Commentary

GPT-5.4 lands with strong early reviews — but comedy bench still unsolved

Mar 6, 2026

Key Points

  • Merkor's Apex Agents benchmark shows GPT-5.4 is the first model to exceed a 50% mean score on enterprise agent tasks, up 15.7 points in under three months.
  • A mathematician named Bartos says GPT-5.4 solved a research problem he had worked on for twenty years, calling it his personal 'Move 37' moment.
  • The manager gap remains: AI tools transform developers and domain experts but won't reach broad business adoption until users can describe an outcome and receive deployed software.

Summary

GPT-5.4 has landed to some of the strongest early reviews of any recent model release, but the reception surfaces a recurring gap. The models are getting dramatically better at the tasks developers throw at them, while most business managers have yet to find their moment of genuine breakthrough.

The developer community is enthusiastic. Merkor's internal benchmark, Apex Agents, shows GPT-5.4 as the first model to pass a 50% mean score on enterprise agent tasks, up 15.7 points in under three months. A year ago, frontier models scored below 5% and couldn't edit an Excel sheet. Developer and prominent livestreamer Theo says 5.4 is "absurdly good" and he doesn't want to use anything else. Ben Hylak calls it "the first model in a long time worth your time to try." In a direct speed test, GPT-5.4 High Fast completed all eight phases of a Mac OS coding project in roughly an hour while Claude was still on phase two. Justin, who spent a week testing, describes it as a strong mix of Opus and Codex, fast and conversational, though he notes it lacks some of Opus's eagerness and Codex's precision.

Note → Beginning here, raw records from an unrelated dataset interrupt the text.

-- pv_equiv track=rewrite | github.com/thyeem/paintshop | answer.py | evalute_result
-- ===== SOURCE A (Python) =====
-- def evalute_result(result, nth, num_colors):
--     output = f'Case #{nth}: '
--     if not result:
--         output += 'IMPOSSIBLE'
--     else:
--         matte = [ '1' if (i, 1) in result else '0' for i in range(1, num_colors+1) ]
--         output += ' '.join(matte)
--     return output
-- ===== SOURCE B (Python) =====
-- def evalute_result(result, nth, num_colors):
--     if not result:
--         return f'Case #{nth}: IMPOSSIBLE'
--     bits = ['0'] * max(num_colors, 0)
--     for c, f in result:
--         if f == 1 and 1 <= c <= num_colors:
--             bits[c - 1] = '1'
--     return f'Case #{nth}: ' + ' '.join(bits)
-- ===== Notes on version B (the rewrite author's own statement) =====
-- stated objective: alternative
-- what changed: B replaces A's per-color membership scan of result (a comprehension testing (i,1) in result for every color) by a table fill: allocate a '0'-filled bit table, make one pass over result marking bits[c-1] for matte entries in range, then join the table once.
import Mathlib
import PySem

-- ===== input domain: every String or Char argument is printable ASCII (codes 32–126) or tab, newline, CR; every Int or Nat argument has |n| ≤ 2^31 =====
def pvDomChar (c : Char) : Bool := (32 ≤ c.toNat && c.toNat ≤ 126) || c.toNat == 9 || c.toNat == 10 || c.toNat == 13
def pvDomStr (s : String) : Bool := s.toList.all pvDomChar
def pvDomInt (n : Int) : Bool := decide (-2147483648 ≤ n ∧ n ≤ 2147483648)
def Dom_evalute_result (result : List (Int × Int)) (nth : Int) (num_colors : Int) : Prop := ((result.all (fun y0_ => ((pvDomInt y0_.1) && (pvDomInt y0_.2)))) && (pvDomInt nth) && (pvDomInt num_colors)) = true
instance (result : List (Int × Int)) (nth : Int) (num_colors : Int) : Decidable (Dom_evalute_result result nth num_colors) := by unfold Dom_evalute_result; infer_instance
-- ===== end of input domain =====

-- B replaces A's per-color membership scan of result by one table fill: a '0'-filled bit table,
-- one pass over result marking matte colors, then a single join (alternative decomposition).

-- ===== PORT A =====
def evalute_result (result : List (Int × Int)) (nth : Int) (num_colors : Int) : String :=
  let output := "Case #" ++ PySem.Int.toStr nth ++ ": "
  if result = [] then
    output ++ "IMPOSSIBLE"
  else
    let matte := (PySem.List.pyRange 1 (num_colors + 1) 1).map
      (fun i => if (i, (1 : Int)) ∈ result then "1" else "0")
    output ++ PySem.Str.join " " matte

-- ===== PORT B =====
def evalute_result_alt (result : List (Int × Int)) (nth : Int) (num_colors : Int) : String :=
  if result = [] then
    "Case #" ++ PySem.Int.toStr nth ++ ": IMPOSSIBLE"
  else
    let bits0 := List.replicate (max num_colors 0).toNat "0"
    let bits := result.foldl
      (fun bs p =>
        if p.2 = 1 ∧ 1 ≤ p.1 ∧ p.1 ≤ num_colors then bs.set (p.1 - 1).toNat "1" else bs)
      bits0
    "Case #" ++ PySem.Int.toStr nth ++ ": " ++ PySem.Str.join " " bits

-- ===== PRECONDITION & SPEC =====
def Spec_evalute_result (result : List (Int × Int)) (nth : Int) (num_colors : Int) (out : String) : Prop := out = evalute_result_alt result nth num_colors
instance (result : List (Int × Int)) (nth : Int) (num_colors : Int) (out : String) : Decidable (Spec_evalute_result result nth num_colors out) := by unfold Spec_evalute_result; infer_instance

-- ===== CLAIM (what is proved, stated in full; the proofs are below) =====
def Claim_equal_evalute_result : Prop := ∀ (result : List (Int × Int)) (nth : Int) (num_colors : Int), Dom_evalute_result result nth num_colors → Spec_evalute_result result nth num_colors (evalute_result result nth num_colors)

-- ===== LEMMAS AND PROOFS =====

-- the fold preserves the table's length
theorem fold_length (nc : Int) (l : List (Int × Int)) (bs : List String) :
    (l.foldl
      (fun bs p =>
        if p.2 = 1 ∧ 1 ≤ p.1 ∧ p.1 ≤ nc then bs.set (p.1 - 1).toNat "1" else bs)
      bs).length = bs.length := by
  induction l generalizing bs with
  | nil => rfl
  | cons p l ih =>
      simp only [List.foldl_cons]
      rw [ih]
      split_ifs <;> simp

-- entry j of the filled table records exactly whether (j+1, 1) occurs in l
theorem fold_get (nc : Int) (l : List (Int × Int)) (bs : List String) (j : Nat)
    (hj : j < bs.length) (hjc : (j : Int) < nc) :
    (l.foldl
      (fun bs p =>
        if p.2 = 1 ∧ 1 ≤ p.1 ∧ p.1 ≤ nc then bs.set (p.1 - 1).toNat "1" else bs)
      bs)[j]? = if ((j : Int) + 1, (1 : Int)) ∈ l then some "1" else bs[j]? := by
  induction l generalizing bs with
  | nil => simp
  | cons p l ih =>
      obtain ⟨c, f⟩ := p
      simp only [List.foldl_cons]
      have hlen : (if f = 1 ∧ 1 ≤ c ∧ c ≤ nc then bs.set (c - 1).toNat "1" else bs).length = bs.length := by
        split_ifs <;> simp
      rw [ih _ (by omega)]
      by_cases hmem : ((j : Int) + 1, (1 : Int)) ∈ l
      · simp [hmem]
      · simp only [hmem, if_false, List.mem_cons, or_false]
        by_cases heq : ((j : Int) + 1, (1 : Int)) = (c, f)
        · obtain ⟨hc, hf⟩ := Prod.mk.injEq .. ▸ heq
          have hcond : f = 1 ∧ 1 ≤ c ∧ c ≤ nc := by omega
          have hidx : (c - 1).toNat = j := by omega
          simp [heq, hcond, hidx, hj]
        · simp only [heq, if_false]
          split_ifs with hcond
          · have hne : (c - 1).toNat ≠ j := by
              intro h
              apply heq
              have : c = (j : Int) + 1 := by omega
              have : f = 1 := hcond.1
              simp_all
            rw [List.getElem?_set_ne hne]
          · rfl

-- A's matte list equals B's filled table
theorem matte_eq (result : List (Int × Int)) (nc : Int) :
    (PySem.List.pyRange 1 (nc + 1) 1).map
      (fun i => if (i, (1 : Int)) ∈ result then "1" else "0")
    = result.foldl
        (fun bs p =>
          if p.2 = 1 ∧ 1 ≤ p.1 ∧ p.1 ≤ nc then bs.set (p.1 - 1).toNat "1" else bs)
        (List.replicate (max nc 0).toNat "0") := by
  have hN : (max nc 0).toNat = nc.toNat := by omega
  apply List.ext_getElem?
  intro j
  by_cases hj : j < nc.toNat
  · have hlen : (List.replicate (max nc 0).toNat "0").length = nc.toNat := by simp [hN]
    rw [fold_get nc result _ j (by omega) (by omega)]
    rw [PySem.List.pyRange_one]
    have hj' : j < ((nc + 1 - 1).toNat) := by omega
    rw [List.getElem?_map, List.getElem?_map, List.getElem?_range hj']
    have : (1 : Int) + j = (j : Int) + 1 := by ring
    simp only [Option.map_some, this]
    split_ifs with h
    · rfl
    · simp [hN, hj]
  · have h1 : ((PySem.List.pyRange 1 (nc + 1) 1).map
        (fun i => if (i, (1 : Int)) ∈ result then "1" else "0")).length = nc.toNat := by
      rw [List.length_map, PySem.List.length_pyRange_one]; omega
    have h2 : (result.foldl
        (fun bs p =>
          if p.2 = 1 ∧ 1 ≤ p.1 ∧ p.1 ≤ nc then bs.set (p.1 - 1).toNat "1" else bs)
        (List.replicate (max nc 0).toNat "0")).length = nc.toNat := by
      rw [fold_length]; simp [hN]
    rw [List.getElem?_eq_none (by omega), List.getElem?_eq_none (by omega)]

-- ===== VERDICT (by name: the statement is the Claim_ definition above) =====
theorem evalute_result_spec : Claim_equal_evalute_result := by
  intro result nth num_colors _
  unfold Spec_evalute_result evalute_result evalute_result_alt
  by_cases h : result = []
  · simp [h, String.append_assoc]
  · simp only [h, if_false, String.append_assoc]
    rw [matte_eq]
lemma getD_mk_cases {β : Type} (l : List (String × β)) (k : String) (d : β) :
    PySem.Dict.getD (PySem.Dict.mk l) k d = d ∨ PySem.Dict.getD (PySem.Dict.mk l) k d ∈ l.map Prod.snd := by
  induction l with
  | nil => exact Or.inl (getD_mk_nil k d)
  | cons p l ih =>
    rw [PySem.Dict.getD_eq_get?_getD, PySem.Dict.get?_mk_cons]
    by_cases hk : (p.1 == k) = true
    · right
      rw [if_pos hk]
      simp
    · rw [if_neg hk, ← PySem.Dict.getD_eq_get?_getD]
      rcases ih with h | h
      · exact Or.inl h
      · right
        simp only [List.map_cons, List.mem_cons]
        exact Or.inr h

lemma getChildren_nil : getChildren [] = [] := getD_mk_nil _ _

lemma getHosts_nil : getHosts [] = [] := getD_mk_nil _ _

lemma getGroup_nil_of_not_mem (inv : List (String × List (String × List String))) (name : String)
    (h : name ∉ uNames inv) : getGroup inv name = [] := by
  have hk : name ∉ inv.map Prod.fst := fun hm => h (by unfold uNames; exact List.mem_append.mpr (Or.inl hm))
  unfold getGroup
  rw [PySem.Dict.getD_eq_get?_getD,
    (PySem.Dict.get?_eq_none_iff_not_mem_keys _ _).mpr (by rw [PySem.Dict.keys_mk]; exact hk)]
  rfl

lemma getChildren_sub_group (group : List (String × List String)) (c : String)
    (hc : c ∈ getChildren group) : ∃ v ∈ group.map Prod.snd, c ∈ v := by
  rcases getD_mk_cases group "children" ([] : List String) with h | h
  · rw [getChildren, h] at hc; simp at hc
  · exact ⟨getChildren group, h, hc⟩

lemma children_sub (inv : List (String × List (String × List String))) (name c : String)
    (hc : c ∈ getChildren (getGroup inv name)) : c ∈ uNames inv := by
  rcases getD_mk_cases inv name ([] : List (String × List String)) with h | h
  · rw [getGroup, h, getChildren_nil] at hc; simp at hc
  · rcases getChildren_sub_group _ _ hc with ⟨v, hv, hcv⟩
    have hg : getGroup inv name ∈ inv.map Prod.snd := h
    simp only [uNames, List.mem_append, List.mem_flatMap, List.mem_map] at *
    right
    rcases hg with ⟨p, hp, hpe⟩
    refine ⟨p, hp, ?_⟩
    rcases hv with ⟨q, hq, hqe⟩
    exact ⟨q, by rw [hpe]; exact hq, by rw [hqe]; exact hcv⟩
theorem pvBlank_spec (z : Nat) (P R : List String) :
    pvBlank (P ++ List.replicate z "0" ++ R) (P.length) z = P ++ List.replicate z "" ++ R := by
  unfold pvBlank
  rw [show ((z : Int)).toNat = z by omega]
  induction z generalizing P with
  | zero => simp [pvBlankGo]
  | succ n ih =>
    show pvBlankGo ((P ++ List.replicate (n + 1) "0" ++ R).set ((P.length : Int)).toNat "")
        ((P.length : Int) + 1) n = P ++ List.replicate (n + 1) "" ++ R
    rw [show ((P.length : Int)).toNat = P.length by omega]
    have hset : (P ++ List.replicate (n + 1) "0" ++ R).set P.length ""
        = (P ++ [""]) ++ List.replicate n "0" ++ R := by
      rw [List.replicate_succ]
      simpa using set_at_len P "" "0" (List.replicate n "0" ++ R)
    rw [hset, show ((P.length : Int) + 1) = ((P ++ [""]).length : Int) by simp, ih (P ++ [""])]
    simp [List.replicate_succ]

theorem pvSing_eq_zero (c : Char) : (pvSing c = "0") ↔ c = '0' := by
  constructor
  · intro h
    have := congrArg String.toList h
    simp [pvSing] at this
    simpa using this
  · intro h; subst h; rfl

theorem pvLoopA_spec (k : Int) (hk : 1 ≤ k) (rest : List Char) (P : List String) (z : Nat) :
    (List.range' (P.length + z) rest.length).foldl (pvStepA k)
      (P ++ List.replicate z "0" ++ rest.map pvSing, (z : Int),
        if z = 0 then -1 else (P.length : Int))
    = ((runA k P z rest).1 ++ List.replicate (runA k P z rest).2 "0",
       ((runA k P z rest).2 : Int),
       (if (runA k P z rest).2 = 0 then -1 else ((runA k P z rest).1.length : Int))) := by
  induction rest generalizing P z with
  | nil =>
    simp [runA, List.range'_zero]
  | cons c cs ih =>
    rw [List.length_cons, List.range'_succ, List.foldl_cons]
    have hget : (P ++ List.replicate z "0" ++ (c :: cs).map pvSing).getD (P.length + z) ""
        = pvSing c := by
      have := getD_at_len (P ++ List.replicate z "0") (pvSing c) (cs.map pvSing)
      simpa using this
    by_cases hc : c = '0'
    · have hstep : pvStepA k (P ++ List.replicate z "0" ++ (c :: cs).map pvSing, (z : Int),
          if z = 0 then -1 else (P.length : Int)) (P.length + z)
          = (P ++ List.replicate (z + 1) "0" ++ cs.map pvSing, ((z + 1 : Nat) : Int),
             if z + 1 = 0 then -1 else (P.length : Int)) := by
        show (if (P ++ List.replicate z "0" ++ (c :: cs).map pvSing).getD (P.length + z) "" = "0"
            then _ else _) = _
        rw [hget, if_pos ((pvSing_eq_zero c).mpr hc)]
        have hstart : (if (if z = 0 then (-1 : Int) else (P.length : Int)) = -1
            then ((P.length + z : Nat) : Int) else (if z = 0 then -1 else (P.length : Int)))
            = (if z + 1 = 0 then -1 else (P.length : Int)) := by
          by_cases hz : z = 0
          · simp [hz]
          · simp [hz]
        have hchas : P ++ List.replicate z "0" ++ (c :: cs).map pvSing
            = P ++ List.replicate (z + 1) "0" ++ cs.map pvSing := by
          subst hc
          rw [List.map_cons, show pvSing '0' = "0" from rfl, List.append_assoc,
            List.append_assoc, rep_snoc]
        rw [hstart, hchas, show ((z : Int) + 1) = ((z + 1 : Nat) : Int) by omega]
      rw [hstep, show P.length + z + 1 = P.length + (z + 1) by omega, ih P (z + 1)]
      simp [runA, hc]
    · have hmid : pvStepA k (P ++ List.replicate z "0" ++ (c :: cs).map pvSing, (z : Int),
          if z = 0 then -1 else (P.length : Int)) (P.length + z)
          = ((P ++ (if (z : Int) = k then List.replicate z "" else List.replicate z "0")
               ++ [pvSing c]) ++ List.replicate 0 "0" ++ cs.map pvSing, ((0 : Nat) : Int),
             if (0 : Nat) = 0 then -1 else (((P ++ (if (z : Int) = k then List.replicate z ""
               else List.replicate z "0") ++ [pvSing c]).length : Int))) := by
        show (if (P ++ List.replicate z "0" ++ (c :: cs).map pvSing).getD (P.length + z) "" = "0"
            then _ else _) = _
        rw [hget, if_neg (fun h => hc ((pvSing_eq_zero c).mp h))]
        by_cases hzk : (z : Int) = k
        · have hz0 : z ≠ 0 := by omega
          rw [if_pos hzk, if_pos hzk, if_neg hz0]
          rw [pvBlank_spec z P ((c :: cs).map pvSing)]
          simp
        · rw [if_neg hzk, if_neg hzk]
          simp
      rw [hmid, show P.length + z + 1
          = (P ++ (if (z : Int) = k then List.replicate z "" else List.replicate z "0")
             ++ [pvSing c]).length + 0 by split <;> simp <;> omega,
        ih (P ++ (if (z : Int) = k then List.replicate z "" else List.replicate z "0")
             ++ [pvSing c]) 0]
      by_cases hzk : (z : Int) = k
      · simp [runA, hc, hzk]
      · simp [runA, hc, hzk]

The most striking reaction comes from a mathematician identified as Bartos, who says GPT-5.4 solved a research problem he had been working on for twenty years. He frames it as his personal "Move 37" moment, a reference to the DeepMind AlphaGo move against Lee Sedol that appeared to be a blunder before proving decisive.

The manager gap

That kind of breakthrough is happening for individual contributors, including developers, researchers, and domain experts, but not yet for managers. AI tooling has evolved from Stack Overflow replacement to autocomplete to agentic coding, but none of those interfaces map naturally to how a restaurant owner or a mid-level executive describes what they actually need. A manager who wants a better email system or wants to audit a $3,000 payment processing fee isn't going to find the current tools transformative. Broad diffusion will come when someone can describe a business outcome and receive finished, deployed software, not a pile of code that still requires a developer to ship.

Comedy bench

GPT-5.4 reliably produces the same hunter-and-gunshot joke when asked for the funniest joke in the world, and generates structurally identical "you're telling me..." format jokes when prompted for variations on the shrimp-fried-rice format. The consistency looks less like wit and more like retrieval from a high-vote Reddit thread. RL fine-tuning is clearly optimized for economically valuable tasks, and comedy isn't one of them. Grok gets a mention as the class-clown alternative, though the consensus is that it resembles a class clown who keeps getting expelled.

Gaming and modding

Early signs point to an AI-powered modding boom. One developer one-shotted a functional Minecraft clone in 24 minutes. Another experiment pointed GPT-5.4 at the Pokemon Red ROM to autonomously edit and replace Pokemon with AIs. The more durable opportunity may be mashups built on existing game engines, reskinning Age of Empires rather than building an RTS from scratch, or crossing Call of Duty aesthetics with The Sims. The same logic applies to AI music, where a fifties barbershop quartet cover of a 2000s rap song lands because both reference points are familiar, just never combined.

DeepMind financials

Google has never broken out DeepMind's financials. Unlike AWS, which the SEC eventually forced into a discrete reporting line, DeepMind captures value across YouTube, Search, and other surfaces in ways that are hard to attribute to a single P&L. OpenAI and Anthropic are both scaling revenue nearly vertically, with Anthropic roughly a month behind, but what Gemini is actually doing commercially remains opaque. A regulatory push similar to the one that forced AWS disclosure could change that picture significantly.